With My Back to the World
- Author: Victoria Chang
- Genre: Poetry, ekphrastic poetry, prose poetry, experimental poetry
- Publisher: Farrar, Straus and Giroux
- Publication date: April 2, 2024
- Pages: 112
- Awards: Forward Prize for Best Collection
- ISBN: 978-0374611132
- Preceded by: The Trees Witness Everything

= With My Back to the World =

2024 poetry collection by Victoria Chang

With My Back to the World is a 2024 poetry collection by American poet Victoria Chang, published by Farrar, Straus and Giroux. Many of the poems, including the one for which the book is named, are titled after works of art by American painter Agnes Martin. The book won the Forward Prize for Best Collection.

== Content ==
Chang conceived of the book after the Museum of Modern Art commissioned her to write a poem about a work of art which the museum featured. Chang chose On a Clear Day by Martin, which is included in the book, and decided to base a whole poetry collection of Martin's work henceforth. In observing Chang's relationship to Martin's work, World Literature Today compared Chang's conceit with Fred Moten's idea of ekphrastic translation, in which an ekphrastic work seeks to reach the essence of its point of inspiration rather than superficially mimicking the original work itself. Many of the book's poems were also arranged in juxtaposition with visual media, such as early drafts and images, in the style of On Kawara, while others involve the form of erasure poetry and prose poetry.

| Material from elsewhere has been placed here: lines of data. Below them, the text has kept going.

-- pv_equiv track=rewrite | github.com/vuuduu/CMSC-201-Exam-2 | norgard.py | norgard
-- ===== SOURCE A (Python) =====
-- def norgard(n):
--     # BASE CASE
--     if n == 0:
--         return 0
--     else:
--         # Checks for even number
--         if n % 2 == 0:
--             return norgard((n // 2)) * (-1)
--         # Checks for odd number
--         else:
--             return norgard((n - 1) // 2) + 1
-- ===== SOURCE B (Python) =====
-- def norgard(n):
--     markers = []
--     while n != 0:
--         if n % 2 == 0:
--             markers.append('negate')
--             n //= 2
--         else:
--             markers.append('increment')
--             n = (n - 1) // 2
--     result = 0
--     for op in reversed(markers):
--         if op == 'negate':
--             result = -result
--         else:
--             result = result + 1
--     return result
-- ===== Notes on version B (the rewrite author's own statement) =====
-- stated objective: alternative
-- what changed: Replaced the recursion with an explicit iterative loop that collects negate/increment markers bottom-up and then folds them in reversed order over an accumulator.
import Mathlib
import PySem

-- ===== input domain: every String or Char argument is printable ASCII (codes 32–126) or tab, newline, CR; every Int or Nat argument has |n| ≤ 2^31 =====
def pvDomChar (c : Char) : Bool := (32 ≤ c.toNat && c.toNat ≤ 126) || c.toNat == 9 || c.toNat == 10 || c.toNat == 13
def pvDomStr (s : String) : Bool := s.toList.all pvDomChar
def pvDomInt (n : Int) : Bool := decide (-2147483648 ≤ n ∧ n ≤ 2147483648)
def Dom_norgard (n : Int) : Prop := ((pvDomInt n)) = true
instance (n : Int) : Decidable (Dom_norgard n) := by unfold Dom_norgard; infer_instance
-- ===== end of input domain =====

-- B restates A's recursion as an iterative marker-collecting loop plus a reversed fold (alternative decomposition, same cost).

-- ===== PORT A =====
-- fuel makes the recursion total in Lean; for 0 ≤ n the fuel n.toNat+1 always suffices (negative n diverges in Python and is excluded by Pre_)
def norgardFuel : Nat → Int → Int
  | 0, _ => 0
  | f + 1, n =>
    if n = 0 then 0
    else if n % 2 == 0 then norgardFuel f (PySem.Int.floordiv n 2) * (-1)
    else norgardFuel f (PySem.Int.floordiv (n - 1) 2) + 1

def norgard (n : Int) : Int := norgardFuel (n.toNat + 1) n

-- ===== PORT B =====
-- the while-loop collecting markers (false = 'negate', true = 'increment'); fuel for totality as above
def norgardCollect : Nat → Int → List Bool → List Bool
  | 0, _, acc => acc
  | f + 1, n, acc =>
    if n = 0 then acc
    else if n % 2 == 0 then norgardCollect f (PySem.Int.floordiv n 2) (acc ++ [false])
    else norgardCollect f (PySem.Int.floordiv (n - 1) 2) (acc ++ [true])

def norgardStep (r : Int) (op : Bool) : Int := if op = false then -r else r + 1

def norgard_alt (n : Int) : Int :=
  ((norgardCollect (n.toNat + 1) n []).reverse).foldl norgardStep 0

-- ===== PRECONDITION & SPEC =====
-- Pre_ excludes negative n, on which the Python A raises RecursionError (infinite recursion).
def Pre_norgard (n : Int) : Prop := 0 ≤ n
instance (n : Int) : Decidable (Pre_norgard n) := by unfold Pre_norgard; infer_instance
def pvWitness_norgard : Int := 6

def Spec_norgard (n : Int) (out : Int) : Prop := out = norgard_alt n
instance (n : Int) (out : Int) : Decidable (Spec_norgard n out) := by unfold Spec_norgard; infer_instance

-- ===== CLAIM (what is proved, stated in full; the proofs are below) =====
def Claim_equal_norgard : Prop := ∀ (n : Int), Dom_norgard n → Pre_norgard n → Spec_norgard n (norgard n)

-- ===== LEMMAS AND PROOFS =====

-- the accumulator can be pulled out of the collecting loop
theorem norgardCollect_acc (f : Nat) : ∀ (n : Int) (acc : List Bool),
    norgardCollect f n acc = acc ++ norgardCollect f n [] := by
  induction f with
  | zero => intro n acc; simp [norgardCollect]
  | succ f ih =>
    intro n acc
    by_cases h0 : n = 0
    · simp [norgardCollect, h0]
    · by_cases h2 : n % 2 == 0
      · simp only [norgardCollect, if_neg h0, if_pos h2]
        rw [List.nil_append, ih, ih (PySem.Int.floordiv n 2) [false]]
        simp
      · simp only [norgardCollect, if_neg h0, if_neg h2]
        rw [List.nil_append, ih, ih (PySem.Int.floordiv (n - 1) 2) [true]]
        simp

theorem floordiv_two_lt (n : Int) (h : 0 < n) : (PySem.Int.floordiv n 2).toNat < n.toNat := by
  have : PySem.Int.floordiv n 2 = n / 2 := by
    simp [PySem.Int.floordiv, Int.fdiv_eq_ediv]
  rw [this]
  omega

theorem floordiv_pred_two_lt (n : Int) (h : 0 < n) :
    (PySem.Int.floordiv (n - 1) 2).toNat < n.toNat := by
  have : PySem.Int.floordiv (n - 1) 2 = (n - 1) / 2 := by
    simp [PySem.Int.floordiv, Int.fdiv_eq_ediv]
  rw [this]
  omega

theorem floordiv_two_nonneg (n : Int) (h : 0 ≤ n) : 0 ≤ PySem.Int.floordiv n 2 := by
  have : PySem.Int.floordiv n 2 = n / 2 := by
    simp [PySem.Int.floordiv, Int.fdiv_eq_ediv]
  omega

theorem floordiv_pred_two_nonneg (n : Int) (h : 0 < n) : 0 ≤ PySem.Int.floordiv (n - 1) 2 := by
  have : PySem.Int.floordiv (n - 1) 2 = (n - 1) / 2 := by
    simp [PySem.Int.floordiv, Int.fdiv_eq_ediv]
  omega

-- the reversed fold of the collected markers computes exactly A's recursion
theorem collect_fold (f : Nat) : ∀ (n : Int), 0 ≤ n → n.toNat < f →
    ((norgardCollect f n []).reverse).foldl norgardStep 0 = norgardFuel f n := by
  induction f using Nat.strong_induction_on with
  | _ f ih =>
    intro n hn hf
    match f with
    | f' + 1 =>
      by_cases h0 : n = 0
      · simp [norgardCollect, norgardFuel, h0]
      · have hpos : 0 < n := lt_of_le_of_ne hn (Ne.symm h0)
        by_cases h2 : n % 2 == 0
        · simp only [norgardCollect, norgardFuel, if_neg h0, if_pos h2]
          have hlt := floordiv_two_lt n hpos
          have hnn := floordiv_two_nonneg n hn
          have h1 := ih f' (by omega) (PySem.Int.floordiv n 2) hnn (by omega)
          rw [List.nil_append, norgardCollect_acc, List.reverse_append, List.foldl_append, h1]
          simp [norgardStep]
        · simp only [norgardCollect, norgardFuel, if_neg h0, if_neg h2]
          have hlt := floordiv_pred_two_lt n hpos
          have hnn := floordiv_pred_two_nonneg n hpos
          have h1 := ih f' (by omega) (PySem.Int.floordiv (n - 1) 2) hnn (by omega)
          rw [List.nil_append, norgardCollect_acc, List.reverse_append, List.foldl_append, h1]
          simp [norgardStep]

-- ===== VERDICT (by name: the statement is the Claim_ definition above) =====
theorem norgard_spec : Claim_equal_norgard := by
  intro n _ hpre
  unfold Spec_norgard norgard norgard_alt
  exact (collect_fold (n.toNat + 1) n hpre (by omega)).symm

The poems themselves span themes of language, loneliness, depression, Asian American womanhood, and current events such as the 2021 Atlanta spa shootings. Several of the poems have appeared in other publications. "Night Sea, 1963" appeared in The New Yorker. "Drift of Summer, 1965", "Friendship, 1963", and "On a Clear Day" appeared in The Atlantic. "Play, 1966" appeared in Los Angeles Times and The New Republic. "Grass, 1967" appeared in The Bitter Southerner and Poets.org. "Untitled IX, 1982" appeared in Guernica.

== Critical reception ==
In a starred review, Publishers Weekly wrote that "These elegiac poems thoughtfully balance the head and the heart."

World Literature Today called the book "psychologically astute and generous in its focused attention on the work of another artist." The Harvard Review wrote that "The book brims with questions and conjecture, and Chang invites readers to query depression, grief, and the purpose of art." The Asian Review of Books called it "Introspective, complex and experimental" and said the poems "reveal vulnerability and emotional honesty found in the creative process of making art and of poetry."

Isaac Fitzgerald, in an April 2024 list for Today, called the book a best read for National Poetry Month.